* Exercise brief:
What is needed is an exact copy of every entry below.
[Opening Data for this task section]
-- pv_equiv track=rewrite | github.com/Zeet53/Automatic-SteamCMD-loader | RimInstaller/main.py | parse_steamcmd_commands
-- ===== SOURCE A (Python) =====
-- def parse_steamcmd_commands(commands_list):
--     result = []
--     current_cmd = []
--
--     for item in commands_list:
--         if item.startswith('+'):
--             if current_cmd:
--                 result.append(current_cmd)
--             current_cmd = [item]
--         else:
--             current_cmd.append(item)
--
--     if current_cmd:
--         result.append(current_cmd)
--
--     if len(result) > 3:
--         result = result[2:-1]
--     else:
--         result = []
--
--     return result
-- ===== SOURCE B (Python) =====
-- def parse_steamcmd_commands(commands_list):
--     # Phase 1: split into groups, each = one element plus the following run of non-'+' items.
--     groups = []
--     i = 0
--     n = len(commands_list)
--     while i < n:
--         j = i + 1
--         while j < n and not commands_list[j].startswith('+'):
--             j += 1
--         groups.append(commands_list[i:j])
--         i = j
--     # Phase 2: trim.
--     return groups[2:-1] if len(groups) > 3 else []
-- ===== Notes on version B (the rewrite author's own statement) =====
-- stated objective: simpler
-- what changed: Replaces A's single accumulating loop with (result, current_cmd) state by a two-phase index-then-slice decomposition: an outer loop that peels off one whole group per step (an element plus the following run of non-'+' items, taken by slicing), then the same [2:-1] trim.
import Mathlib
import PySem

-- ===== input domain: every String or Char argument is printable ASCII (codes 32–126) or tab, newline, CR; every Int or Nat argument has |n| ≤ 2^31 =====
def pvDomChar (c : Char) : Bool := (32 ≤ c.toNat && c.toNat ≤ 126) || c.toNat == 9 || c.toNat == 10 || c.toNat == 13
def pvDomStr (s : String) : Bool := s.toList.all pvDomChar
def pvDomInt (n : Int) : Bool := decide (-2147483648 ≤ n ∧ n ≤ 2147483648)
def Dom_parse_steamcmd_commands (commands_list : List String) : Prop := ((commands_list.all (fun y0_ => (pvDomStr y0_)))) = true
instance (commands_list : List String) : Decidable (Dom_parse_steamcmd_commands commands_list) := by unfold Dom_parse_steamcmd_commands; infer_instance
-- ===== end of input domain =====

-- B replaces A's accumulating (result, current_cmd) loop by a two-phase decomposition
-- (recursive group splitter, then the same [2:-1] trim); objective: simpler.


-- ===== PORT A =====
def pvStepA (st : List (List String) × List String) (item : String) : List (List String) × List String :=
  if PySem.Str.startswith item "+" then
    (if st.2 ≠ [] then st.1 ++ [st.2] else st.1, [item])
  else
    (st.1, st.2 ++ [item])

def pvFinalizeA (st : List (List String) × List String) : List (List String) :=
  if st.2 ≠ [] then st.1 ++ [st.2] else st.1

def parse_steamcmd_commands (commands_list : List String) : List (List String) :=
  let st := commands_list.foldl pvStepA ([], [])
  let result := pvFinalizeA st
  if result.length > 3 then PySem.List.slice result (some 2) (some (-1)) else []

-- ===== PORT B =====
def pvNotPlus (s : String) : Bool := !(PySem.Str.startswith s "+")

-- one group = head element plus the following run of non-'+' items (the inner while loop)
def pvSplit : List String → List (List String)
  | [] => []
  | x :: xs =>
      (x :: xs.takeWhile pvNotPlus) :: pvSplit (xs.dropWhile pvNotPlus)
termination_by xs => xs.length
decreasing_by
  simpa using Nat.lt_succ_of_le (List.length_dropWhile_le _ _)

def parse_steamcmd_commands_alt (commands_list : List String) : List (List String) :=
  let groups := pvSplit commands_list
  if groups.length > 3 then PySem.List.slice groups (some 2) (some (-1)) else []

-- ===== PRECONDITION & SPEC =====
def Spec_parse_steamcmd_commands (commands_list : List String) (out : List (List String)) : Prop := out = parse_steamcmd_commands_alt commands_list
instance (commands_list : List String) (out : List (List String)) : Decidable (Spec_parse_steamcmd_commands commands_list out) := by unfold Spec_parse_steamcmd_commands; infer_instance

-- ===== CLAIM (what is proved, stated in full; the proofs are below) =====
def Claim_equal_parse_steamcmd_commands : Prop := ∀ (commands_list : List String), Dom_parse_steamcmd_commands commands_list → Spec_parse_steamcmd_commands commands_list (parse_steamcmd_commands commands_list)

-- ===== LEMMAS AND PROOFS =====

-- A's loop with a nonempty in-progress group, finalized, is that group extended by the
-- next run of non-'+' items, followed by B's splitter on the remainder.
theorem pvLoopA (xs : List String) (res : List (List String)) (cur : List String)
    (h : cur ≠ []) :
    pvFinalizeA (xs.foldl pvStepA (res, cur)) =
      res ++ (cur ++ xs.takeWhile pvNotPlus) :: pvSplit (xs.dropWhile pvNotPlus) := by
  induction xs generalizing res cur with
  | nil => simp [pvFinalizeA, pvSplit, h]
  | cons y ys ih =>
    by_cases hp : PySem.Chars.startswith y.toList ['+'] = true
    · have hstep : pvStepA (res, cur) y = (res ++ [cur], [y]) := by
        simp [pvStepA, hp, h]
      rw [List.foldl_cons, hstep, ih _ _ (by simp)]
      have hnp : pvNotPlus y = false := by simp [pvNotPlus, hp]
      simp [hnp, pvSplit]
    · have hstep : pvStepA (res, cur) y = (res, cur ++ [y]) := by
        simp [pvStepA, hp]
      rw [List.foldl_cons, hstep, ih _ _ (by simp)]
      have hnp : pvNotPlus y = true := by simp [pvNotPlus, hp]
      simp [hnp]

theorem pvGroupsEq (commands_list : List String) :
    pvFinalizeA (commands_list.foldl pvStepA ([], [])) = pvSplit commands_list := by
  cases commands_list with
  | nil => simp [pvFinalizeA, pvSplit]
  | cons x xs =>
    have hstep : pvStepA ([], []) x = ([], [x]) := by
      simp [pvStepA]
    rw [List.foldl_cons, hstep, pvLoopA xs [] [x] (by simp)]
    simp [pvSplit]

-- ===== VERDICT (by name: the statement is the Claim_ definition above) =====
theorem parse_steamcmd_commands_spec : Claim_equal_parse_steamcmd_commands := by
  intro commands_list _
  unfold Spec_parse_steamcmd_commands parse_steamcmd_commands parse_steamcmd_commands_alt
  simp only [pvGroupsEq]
[Closing Data for this task section]
* Answer for this exercise:
-- pv_equiv track=rewrite | github.com/Zeet53/Automatic-SteamCMD-loader | RimInstaller/main.py | parse_steamcmd_commands
-- ===== SOURCE A (Python) =====
-- def parse_steamcmd_commands(commands_list):
--     result = []
--     current_cmd = []
--
--     for item in commands_list:
--         if item.startswith('+'):
--             if current_cmd:
--                 result.append(current_cmd)
--             current_cmd = [item]
--         else:
--             current_cmd.append(item)
--
--     if current_cmd:
--         result.append(current_cmd)
--
--     if len(result) > 3:
--         result = result[2:-1]
--     else:
--         result = []
--
--     return result
-- ===== SOURCE B (Python) =====
-- def parse_steamcmd_commands(commands_list):
--     # Phase 1: split into groups, each = one element plus the following run of non-'+' items.
--     groups = []
--     i = 0
--     n = len(commands_list)
--     while i < n:
--         j = i + 1
--         while j < n and not commands_list[j].startswith('+'):
--             j += 1
--         groups.append(commands_list[i:j])
--         i = j
--     # Phase 2: trim.
--     return groups[2:-1] if len(groups) > 3 else []
-- ===== Notes on version B (the rewrite author's own statement) =====
-- stated objective: simpler
-- what changed: Replaces A's single accumulating loop with (result, current_cmd) state by a two-phase index-then-slice decomposition: an outer loop that peels off one whole group per step (an element plus the following run of non-'+' items, taken by slicing), then the same [2:-1] trim.
import Mathlib
import PySem

-- ===== input domain: every String or Char argument is printable ASCII (codes 32–126) or tab, newline, CR; every Int or Nat argument has |n| ≤ 2^31 =====
def pvDomChar (c : Char) : Bool := (32 ≤ c.toNat && c.toNat ≤ 126) || c.toNat == 9 || c.toNat == 10 || c.toNat == 13
def pvDomStr (s : String) : Bool := s.toList.all pvDomChar
def pvDomInt (n : Int) : Bool := decide (-2147483648 ≤ n ∧ n ≤ 2147483648)
def Dom_parse_steamcmd_commands (commands_list : List String) : Prop := ((commands_list.all (fun y0_ => (pvDomStr y0_)))) = true
instance (commands_list : List String) : Decidable (Dom_parse_steamcmd_commands commands_list) := by unfold Dom_parse_steamcmd_commands; infer_instance
-- ===== end of input domain =====

-- B replaces A's accumulating (result, current_cmd) loop by a two-phase decomposition
-- (recursive group splitter, then the same [2:-1] trim); objective: simpler.


-- ===== PORT A =====
def pvStepA (st : List (List String) × List String) (item : String) : List (List String) × List String :=
  if PySem.Str.startswith item "+" then
    (if st.2 ≠ [] then st.1 ++ [st.2] else st.1, [item])
  else
    (st.1, st.2 ++ [item])

def pvFinalizeA (st : List (List String) × List String) : List (List String) :=
  if st.2 ≠ [] then st.1 ++ [st.2] else st.1

def parse_steamcmd_commands (commands_list : List String) : List (List String) :=
  let st := commands_list.foldl pvStepA ([], [])
  let result := pvFinalizeA st
  if result.length > 3 then PySem.List.slice result (some 2) (some (-1)) else []

-- ===== PORT B =====
def pvNotPlus (s : String) : Bool := !(PySem.Str.startswith s "+")

-- one group = head element plus the following run of non-'+' items (the inner while loop)
def pvSplit : List String → List (List String)
  | [] => []
  | x :: xs =>
      (x :: xs.takeWhile pvNotPlus) :: pvSplit (xs.dropWhile pvNotPlus)
termination_by xs => xs.length
decreasing_by
  simpa using Nat.lt_succ_of_le (List.length_dropWhile_le _ _)

def parse_steamcmd_commands_alt (commands_list : List String) : List (List String) :=
  let groups := pvSplit commands_list
  if groups.length > 3 then PySem.List.slice groups (some 2) (some (-1)) else []

-- ===== PRECONDITION & SPEC =====
def Spec_parse_steamcmd_commands (commands_list : List String) (out : List (List String)) : Prop := out = parse_steamcmd_commands_alt commands_list
instance (commands_list : List String) (out : List (List String)) : Decidable (Spec_parse_steamcmd_commands commands_list out) := by unfold Spec_parse_steamcmd_commands; infer_instance

-- ===== CLAIM (what is proved, stated in full; the proofs are below) =====
def Claim_equal_parse_steamcmd_commands : Prop := ∀ (commands_list : List String), Dom_parse_steamcmd_commands commands_list → Spec_parse_steamcmd_commands commands_list (parse_steamcmd_commands commands_list)

-- ===== LEMMAS AND PROOFS =====

-- A's loop with a nonempty in-progress group, finalized, is that group extended by the
-- next run of non-'+' items, followed by B's splitter on the remainder.
theorem pvLoopA (xs : List String) (res : List (List String)) (cur : List String)
    (h : cur ≠ []) :
    pvFinalizeA (xs.foldl pvStepA (res, cur)) =
      res ++ (cur ++ xs.takeWhile pvNotPlus) :: pvSplit (xs.dropWhile pvNotPlus) := by
  induction xs generalizing res cur with
  | nil => simp [pvFinalizeA, pvSplit, h]
  | cons y ys ih =>
    by_cases hp : PySem.Chars.startswith y.toList ['+'] = true
    · have hstep : pvStepA (res, cur) y = (res ++ [cur], [y]) := by
        simp [pvStepA, hp, h]
      rw [List.foldl_cons, hstep, ih _ _ (by simp)]
      have hnp : pvNotPlus y = false := by simp [pvNotPlus, hp]
      simp [hnp, pvSplit]
    · have hstep : pvStepA (res, cur) y = (res, cur ++ [y]) := by
        simp [pvStepA, hp]
      rw [List.foldl_cons, hstep, ih _ _ (by simp)]
      have hnp : pvNotPlus y = true := by simp [pvNotPlus, hp]
      simp [hnp]

theorem pvGroupsEq (commands_list : List String) :
    pvFinalizeA (commands_list.foldl pvStepA ([], [])) = pvSplit commands_list := by
  cases commands_list with
  | nil => simp [pvFinalizeA, pvSplit]
  | cons x xs =>
    have hstep : pvStepA ([], []) x = ([], [x]) := by
      simp [pvStepA]
    rw [List.foldl_cons, hstep, pvLoopA xs [] [x] (by simp)]
    simp [pvSplit]

-- ===== VERDICT (by name: the statement is the Claim_ definition above) =====
theorem parse_steamcmd_commands_spec : Claim_equal_parse_steamcmd_commands := by
  intro commands_list _
  unfold Spec_parse_steamcmd_commands parse_steamcmd_commands parse_steamcmd_commands_alt
  simp only [pvGroupsEq]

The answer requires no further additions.